Adam Back <[EMAIL PROTECTED]>:
> On how to stego pgp messages. First you have to ensure that the data
> you are stegoing has a rectangular distribution [...]
[...]
> It might be nice to update stealth-2 for openPGP / pgp5. There you
> have the additional task of coping with Elgamal key exchange. With
> Elgamal you have g^k mod p, and m.y^k mod p which could be normalised
> using Hal's algorithm relative to p. [...]
This normalization works for the m*y^k mod p part (assuming that the
padding that leads to m is good so that that product is reasonably
random), but not for g^k mod p. The problem is that usually g will
not be a generator of the group (Z/pZ)*, but merely of a proper
subgroup thereof; and this shows in the ElGamal output.
To use steganography with ElGamal anyway, an additional step is
required.

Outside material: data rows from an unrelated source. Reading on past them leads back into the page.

-- pv_equiv track=rewrite | github.com/MostHumble/PatientTrajectoryForecasting | utils/loadData.py | resetIntegerOutput
-- ===== SOURCE A (Python) =====
-- from collections import defaultdict
-- from typing import Dict, Optional, Tuple, List, Union
--
-- def resetIntegerOutput(source_target_sequences: List[List[int]]) -> Tuple[List[List[int]], Dict[int, int]]:
--     """
--     Resets the integer output codes in the given sequence of pairs.
--
--     Args:
--         source_target_sequences (List[List[int]]): A list of pairs where each pair contains an integer and a list of codes.
--
--     Returns:
--         Tuple[List[List[int]], Dict[int, int]]: A tuple containing the updated pairs and a dictionary mapping the old codes to new codes.
--     """
--     updated_source_target_sequences = []
--     # keep same ids for special tokens
--     old_to_new_map = defaultdict(lambda: len(old_to_new_map), {0: 0, 1: 1, 2: 2, 3: 3, 4: 4, 5: 5})
--
--     for pair in source_target_sequences:
--         list_of_visits = []
--         for target_visit in pair[1]:
--             updated_target_visit = []
--             for code in target_visit:
--                 updated_target_visit.append(old_to_new_map[code])
--             list_of_visits.append(updated_target_visit)
--         updated_source_target_sequences.append((pair[0], list_of_visits))
--
--     return updated_source_target_sequences, dict(old_to_new_map)
-- ===== SOURCE B (Python) =====
-- def resetIntegerOutput(source_target_sequences):
--     # Flatten the code stream, dedupe the non-special codes in first-occurrence
--     # order, then number everything at once with enumerate.
--     flat = [code for pair in source_target_sequences for visit in pair[1] for code in visit]
--     fresh = list(dict.fromkeys(code for code in flat if not (0 <= code <= 5)))
--     old_to_new_map = {code: new for new, code in enumerate(list(range(6)) + fresh)}
--     updated_source_target_sequences = [
--         (pair[0], [[old_to_new_map[code] for code in visit] for visit in pair[1]])
--         for pair in source_target_sequences]
--     return updated_source_target_sequences, old_to_new_map
-- ===== Notes on version B (the rewrite author's own statement) =====
-- stated objective: alternative
-- what changed: B replaces A's incrementally grown len-based defaultdict with a closed-form numbering: it flattens the code stream, stably dedupes the non-special codes (dict.fromkeys), numbers range(6)+fresh by a single enumerate into a dict comprehension, and rebuilds the output by pure lookups.
import Mathlib
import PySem
-- pv_equiv track=rewrite | github.com/hgn0617/Grover-kube-scheduler-simulator | generate_custom_test_suite.py | _normalize_edges
-- ===== SOURCE A (Python) =====
-- def _normalize_edges(edges: list[tuple[int, int]]) -> list[list[int]]:
--     seen: set[tuple[int, int]] = set()
--     out: list[list[int]] = []
--     for u, v in edges:
--         a, b = (u, v) if u <= v else (v, u)
--         if a == b:
--             continue
--         if (a, b) in seen:
--             continue
--         seen.add((a, b))
--         out.append([a, b])
--     out.sort()
--     return out
-- ===== SOURCE B (Python) =====
-- def _normalize_edges(edges: list[tuple[int, int]]) -> list[list[int]]:
--     pairs: list[list[int]] = []
--     for u, v in edges:
--         if u == v:
--             continue
--         pairs.append([u, v] if u < v else [v, u])
--     pairs.sort()
--     out: list[list[int]] = []
--     for p in pairs:
--         if not out or out[-1] != p:
--             out.append(p)
--     return out
-- ===== Notes on version B (the rewrite author's own statement) =====
-- stated objective: alternative
-- what changed: Replaces the seen-set membership dedup with sort-then-adjacent-scan: canonical pairs are collected in one pass, sorted, and duplicates dropped by comparing each pair with the last kept one.
import Mathlib
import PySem

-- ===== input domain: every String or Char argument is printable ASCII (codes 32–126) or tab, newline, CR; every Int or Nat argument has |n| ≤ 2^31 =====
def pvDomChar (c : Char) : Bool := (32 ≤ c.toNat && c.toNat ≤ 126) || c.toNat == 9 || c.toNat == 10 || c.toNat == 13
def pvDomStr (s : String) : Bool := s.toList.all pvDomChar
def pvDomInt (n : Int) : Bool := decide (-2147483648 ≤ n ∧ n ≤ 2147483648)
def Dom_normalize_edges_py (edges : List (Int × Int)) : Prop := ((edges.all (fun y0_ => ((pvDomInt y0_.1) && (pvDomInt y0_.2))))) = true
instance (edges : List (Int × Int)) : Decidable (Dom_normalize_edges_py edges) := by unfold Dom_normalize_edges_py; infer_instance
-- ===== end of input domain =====

-- B replaces A's seen-set membership dedup by sort-then-adjacent-dedup (alternative decomposition, same cost).

-- ===== PORT A =====
-- loop body of A: canonicalize, skip self-loops, skip pairs already in `seen`, else record
def pvStepA (st : PySem.Set (Int × Int) × List (List Int)) (uv : Int × Int) :
    PySem.Set (Int × Int) × List (List Int) :=
  let ab := if uv.1 ≤ uv.2 then (uv.1, uv.2) else (uv.2, uv.1)
  if ab.1 = ab.2 then st
  else if PySem.Set.contains st.1 ab then st
  else (PySem.Set.add st.1 ab, st.2 ++ [[ab.1, ab.2]])

def normalize_edges_py (edges : List (Int × Int)) : List (List Int) :=
  PySem.List.sorted (edges.foldl pvStepA (PySem.Set.empty, [])).2 (fun x => x) false

-- ===== PORT B =====
-- first pass of B: canonical [min,max] pairs, self-loops skipped
def pvStepP (acc : List (List Int)) (uv : Int × Int) : List (List Int) :=
  if uv.1 = uv.2 then acc
  else acc ++ [if uv.1 < uv.2 then [uv.1, uv.2] else [uv.2, uv.1]]

-- second pass of B: keep a pair only when it differs from the last kept one
def pvStepD (out : List (List Int)) (p : List Int) : List (List Int) :=
  if out = [] ∨ out.getLast? ≠ some p then out ++ [p] else out

def normalize_edges_py_alt (edges : List (Int × Int)) : List (List Int) :=
  (PySem.List.sorted (edges.foldl pvStepP []) (fun x => x) false).foldl pvStepD []

-- ===== PRECONDITION & SPEC =====
def Spec_normalize_edges_py (edges : List (Int × Int)) (out : List (List Int)) : Prop := out = normalize_edges_py_alt edges
instance (edges : List (Int × Int)) (out : List (List Int)) : Decidable (Spec_normalize_edges_py edges out) := by unfold Spec_normalize_edges_py; infer_instance

-- ===== CLAIM (what is proved, stated in full; the proofs are below) =====
def Claim_equal_normalize_edges_py : Prop := ∀ (edges : List (Int × Int)), Dom_normalize_edges_py edges → Spec_normalize_edges_py edges (normalize_edges_py edges)

-- ===== LEMMAS AND PROOFS =====

-- the elaborated DecidableLT instance of the ports equals the LinearOrder one (so the order lemmas apply)
theorem pvDecEq : (fun a b => a.decidableLT b : DecidableLT (List Int)) = LinearOrder.toDecidableLT := by
  funext a b; exact Subsingleton.elim _ _

-- the canonical-pair stream both programs filter from `edges`
def pvCanon (edges : List (Int × Int)) : List (Int × Int) :=
  edges.flatMap (fun uv =>
    if uv.1 = uv.2 then []
    else if uv.1 < uv.2 then [(uv.1, uv.2)] else [(uv.2, uv.1)])

def pvToL (p : Int × Int) : List Int := [p.1, p.2]

theorem pvToL_injective : Function.Injective pvToL := by
  intro a b h
  simp [pvToL] at h
  exact Prod.ext h.1 h.2

-- A's loop = building the set of canonical pairs, out mirroring it through pvToL
theorem pvFoldA (edges : List (Int × Int)) :
    ∀ seen : PySem.Set (Int × Int),
    edges.foldl pvStepA (seen, seen.map pvToL) =
      ((pvCanon edges).foldl PySem.Set.add seen,
       ((pvCanon edges).foldl PySem.Set.add seen).map pvToL) := by
  induction edges with
  | nil => intro seen; simp [pvCanon]
  | cons uv rest ih =>
    intro seen
    rcases uv with ⟨u, v⟩
    by_cases h1 : u = v
    · subst h1
      simpa [pvCanon, pvStepA, List.flatMap_cons] using ih seen
    · by_cases h2 : u < v
      · have hle : u ≤ v := le_of_lt h2
        simp only [pvCanon, List.flatMap_cons, if_neg h1, if_pos h2,
          List.cons_append, List.nil_append, List.foldl_cons] at *
        by_cases hc : ((u, v) : Int × Int) ∈ seen
        · have hadd : PySem.Set.add seen (u, v) = seen := by
            simp [PySem.Set.add, PySem.Set.contains, hc]
          rw [show pvStepA (seen, seen.map pvToL) (u, v) = (seen, seen.map pvToL) by
            simp [pvStepA, PySem.Set.contains, hle, h1, hc], hadd]
          exact ih seen
        · have hadd : PySem.Set.add seen (u, v) = seen ++ [(u, v)] := by
            simp [PySem.Set.add, PySem.Set.contains, hc]
          rw [show pvStepA (seen, seen.map pvToL) (u, v)
              = (seen ++ [(u, v)], (seen ++ [(u, v)]).map pvToL) by
            simp [pvStepA, PySem.Set.contains, hle, h1, hc, pvToL], hadd]
          exact ih (seen ++ [(u, v)])
      · have hgt : v < u := lt_of_le_of_ne (le_of_not_gt h2) (Ne.symm h1)
        have hnle : ¬ u ≤ v := not_le_of_gt hgt
        simp only [pvCanon, List.flatMap_cons, if_neg h1, if_neg h2,
          List.cons_append, List.nil_append, List.foldl_cons] at *
        by_cases hc : ((v, u) : Int × Int) ∈ seen
        · have hadd : PySem.Set.add seen (v, u) = seen := by
            simp [PySem.Set.add, PySem.Set.contains, hc]
          rw [show pvStepA (seen, seen.map pvToL) (u, v) = (seen, seen.map pvToL) by
            simp [pvStepA, PySem.Set.contains, hnle, ne_of_lt hgt, hc], hadd]
          exact ih seen
        · have hadd : PySem.Set.add seen (v, u) = seen ++ [(v, u)] := by
            simp [PySem.Set.add, PySem.Set.contains, hc]
          rw [show pvStepA (seen, seen.map pvToL) (u, v)
              = (seen ++ [(v, u)], (seen ++ [(v, u)]).map pvToL) by
            simp [pvStepA, PySem.Set.contains, hnle, ne_of_lt hgt, hc, pvToL], hadd]
          exact ih (seen ++ [(v, u)])

-- B's first pass = the canonical stream through pvToL
theorem pvFoldP (edges : List (Int × Int)) :
    ∀ acc : List (List Int),
    edges.foldl pvStepP acc = acc ++ (pvCanon edges).map pvToL := by
  induction edges with
  | nil => intro acc; simp [pvCanon]
  | cons uv rest ih =>
    intro acc
    rcases uv with ⟨u, v⟩
    by_cases h1 : u = v
    · simp [pvStepP, pvCanon, List.flatMap_cons, h1, ih]
    · by_cases h2 : u < v
      · simp [pvStepP, pvCanon, List.flatMap_cons, h1, h2, ih, pvToL]
      · simp [pvStepP, pvCanon, List.flatMap_cons, h1, h2, ih, pvToL]

-- membership through B's adjacent-dedup pass
theorem pvMemD (S : List (List Int)) :
    ∀ acc x, x ∈ S.foldl pvStepD acc ↔ x ∈ acc ∨ x ∈ S := by
  induction S with
  | nil => intro acc x; simp
  | cons p rest ih =>
    intro acc x
    simp only [List.foldl_cons, pvStepD]
    by_cases h : acc = [] ∨ acc.getLast? ≠ some p
    · rw [if_pos h, ih]
      simp [List.mem_append, or_assoc]
    · have h' := not_or.mp h
      have hlastEq : acc.getLast? = some p := not_not.mp h'.2
      have hp : p ∈ acc := List.mem_of_getLast? hlastEq
      rw [if_neg h, ih]
      simp only [List.mem_cons]
      constructor
      · tauto
      · rintro (ha | rfl | hr)
        · exact Or.inl ha
        · exact Or.inl hp
        · exact Or.inr hr

-- in a ≤-sorted list every member is ≤ the last element
theorem pvLeGetLast (l : List (List Int)) (h : l.Pairwise (· ≤ ·)) (a m : List Int)
    (ha : a ∈ l) (hm : l.getLast? = some m) : a ≤ m := by
  induction l with
  | nil => simp at ha
  | cons x xs ih =>
    cases xs with
    | nil =>
      simp at ha hm
      simp [ha, hm]
    | cons y ys =>
      rw [List.getLast?_cons_cons] at hm
      rcases List.mem_cons.mp ha with rfl | ha'
      · have hmem : m ∈ y :: ys := List.mem_of_getLast? hm
        exact List.rel_of_pairwise_cons h hmem
      · exact ih h.tail ha' hm

-- strict sortedness of B's adjacent-dedup pass on a ≤-sorted input
theorem pvPairwiseD (S : List (List Int)) :
    ∀ acc : List (List Int), acc.Pairwise (· < ·) →
    (∀ p ∈ S, ∀ a ∈ acc, a ≤ p) → S.Pairwise (· ≤ ·) →
    (S.foldl pvStepD acc).Pairwise (· < ·) := by
  induction S with
  | nil => intro acc h _ _; simpa using h
  | cons p rest ih =>
    intro acc hacc hle hS
    simp only [List.foldl_cons, pvStepD]
    have hSrest : rest.Pairwise (· ≤ ·) := hS.tail
    have hple : ∀ q ∈ rest, p ≤ q := fun q hq => List.rel_of_pairwise_cons hS hq
    by_cases h : acc = [] ∨ acc.getLast? ≠ some p
    · rw [if_pos h]
      apply ih
      · rw [List.pairwise_append]
        refine ⟨hacc, by simp, ?_⟩
        intro a ha b hb
        simp only [List.mem_singleton] at hb
        rw [hb]
        have hap : a ≤ p := hle p (by simp) a ha
        rcases lt_or_eq_of_le hap with hlt | heq
        · exact hlt
        · exfalso
          have hne : acc ≠ [] := by intro hn; simp [hn] at ha
          obtain ⟨l, hl⟩ := Option.ne_none_iff_exists'.mp
            (fun hn => hne (List.getLast?_eq_none_iff.mp hn))
          have hlast : acc.getLast? ≠ some p := by
            rcases h with hnil | hlast
            · exact absurd hnil hne
            · exact hlast
          have hlmem : l ∈ acc := List.mem_of_getLast? hl
          have hllep : l ≤ p := hle p (by simp) l hlmem
          have hal : a ≤ l := pvLeGetLast acc (hacc.imp le_of_lt) a l ha hl
          have : l = p := le_antisymm hllep (heq ▸ hal)
          exact hlast (this ▸ hl)
      · intro q hq a ha
        rcases List.mem_append.mp ha with h1 | h1
        · exact hle q (by simp [hq]) a h1
        · simp only [List.mem_singleton] at h1; subst h1; exact hple q hq
      · exact hSrest
    · rw [if_neg h]
      exact ih acc hacc (fun q hq a ha => hle q (by simp [hq]) a ha) hSrest

-- A's loop from the empty state
theorem pvFoldA0 (edges : List (Int × Int)) :
    edges.foldl pvStepA (PySem.Set.empty, []) =
      (PySem.Set.ofList (pvCanon edges),
       (PySem.Set.ofList (pvCanon edges)).map pvToL) := by
  have h := pvFoldA edges []
  simpa [PySem.Set.ofList_eq_foldl, PySem.Set.empty] using h

-- mem_sorted specialised to the LinearOrder instances the rewritten goal carries
theorem pvMemSortedLO (xs : List (List Int)) (x : List Int) :
    x ∈ @PySem.List.sorted (List Int) (List Int) List.instLinearOrder.toLT
        LinearOrder.toDecidableLT xs (fun y => y) false ↔ x ∈ xs := by
  rw [← pvDecEq]
  exact PySem.List.mem_sorted xs (fun y => y) false x

-- ===== VERDICT (by name: the statement is the Claim_ definition above) =====
theorem normalize_edges_py_spec : Claim_equal_normalize_edges_py := by
  intro edges _
  unfold Spec_normalize_edges_py normalize_edges_py normalize_edges_py_alt
  rw [pvFoldA0, pvFoldP edges []]
  simp only [List.nil_append]
  rw [pvDecEq]
  apply PySem.List.sorted_eq_of_perm_of_pairwise_lt
  · -- the dedup pass is a permutation of A's nodup list
    apply (List.perm_ext_iff_of_nodup ?_ ?_).mpr
    · intro x
      rw [pvMemD]
      simp only [List.not_mem_nil, false_or]
      rw [pvMemSortedLO]
      simp [List.mem_map, PySem.Set.mem_ofList]
    · exact (pvPairwiseD _ [] (by simp) (by simp)
        (PySem.List.sorted_pairwise (κ := List Int) _ (fun x => x))).imp ne_of_lt
    · exact (PySem.Set.nodup_ofList _).map pvToL_injective
  · exact pvPairwiseD _ [] (by simp) (by simp)
      (PySem.List.sorted_pairwise (κ := List Int) _ (fun x => x))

If you know the order of g mod p, then you can multiply
in a random element of the "orthogonal" subgroup of (Z/pZ)*, which
the receiver can cancel out by one exponentiation, provided that the
order q of g is co-prime to (p-1)/q, i.e. that no factor of q
occurs in p-1 more often than in q:
Let g' be some generator of (Z/pZ)*. Then g'^((p-1)/q) generates
the same order-q subgroup as g, and g'^q generates a subgroup of
order r := (p-1)/q) such that the natural product of those subgroups
is (Z/pZ)*. To prepare g^k mod p for stegoing, pick a random
number R in 1 .. r and compute F := (g'^q)^R mod p. Then
multiply g^k mod p by F to get a number that is uniformly
distributed in 1 .. p-1, and use this product as input to the
normalization process; use the normalizations of F*g^k mod p
and m*y^k mod p as input for your stego-embedding.
The receiver, after having undone the normalization step, has to
compute g^k mod p from F*g^k mod p. Observe that
(*) F^r == g'^(q*r) == 1 (mod p)
since q*r = p-1, while the generator g'^r of the order-q
subgroup stays a generator of that subgroup when taken to the r.
Find q' such that r*q' == 1 mod q (this is possible because
we assumed r to be co-prime to q); then
(**) (g'^r)^(r*q') == g'^r (mod p),
and thus *every* element of the subgroup generated by g'^r is
preserved by the map a |-> a^(r*q'). Now of course congruence (*)
also means that
F^(r*q') == 1 (mod p),
and because elements of the order-q subgroup (of which g is another
generator) are preserved it follows that
(F*g^k)^(r*q') == g^k (mod p),
which means that, as intended, we've got rid of factor F.
The next step in ElGamal decryption is exponentiation
with secret exponent x, so we can just as well compute
(F*g^k)^(r*q'*x) (mod p)
in a single step unless we have to re-generate the ElGamal message for
separate software -- note that r*q'*x (which naturally is mod p-1
in this exponent) is a key-dependent constant, so this is just like
standard ElGamal decryption except that the exponent is different
(longer).
Unfortunately, the OpenPGP format for ElGamal keys does not include q,
not even as an option. What one could do to hack around this
limitation is use the same DH-parameters for ElGamal encryption as for
the associated DSA key (which does include q).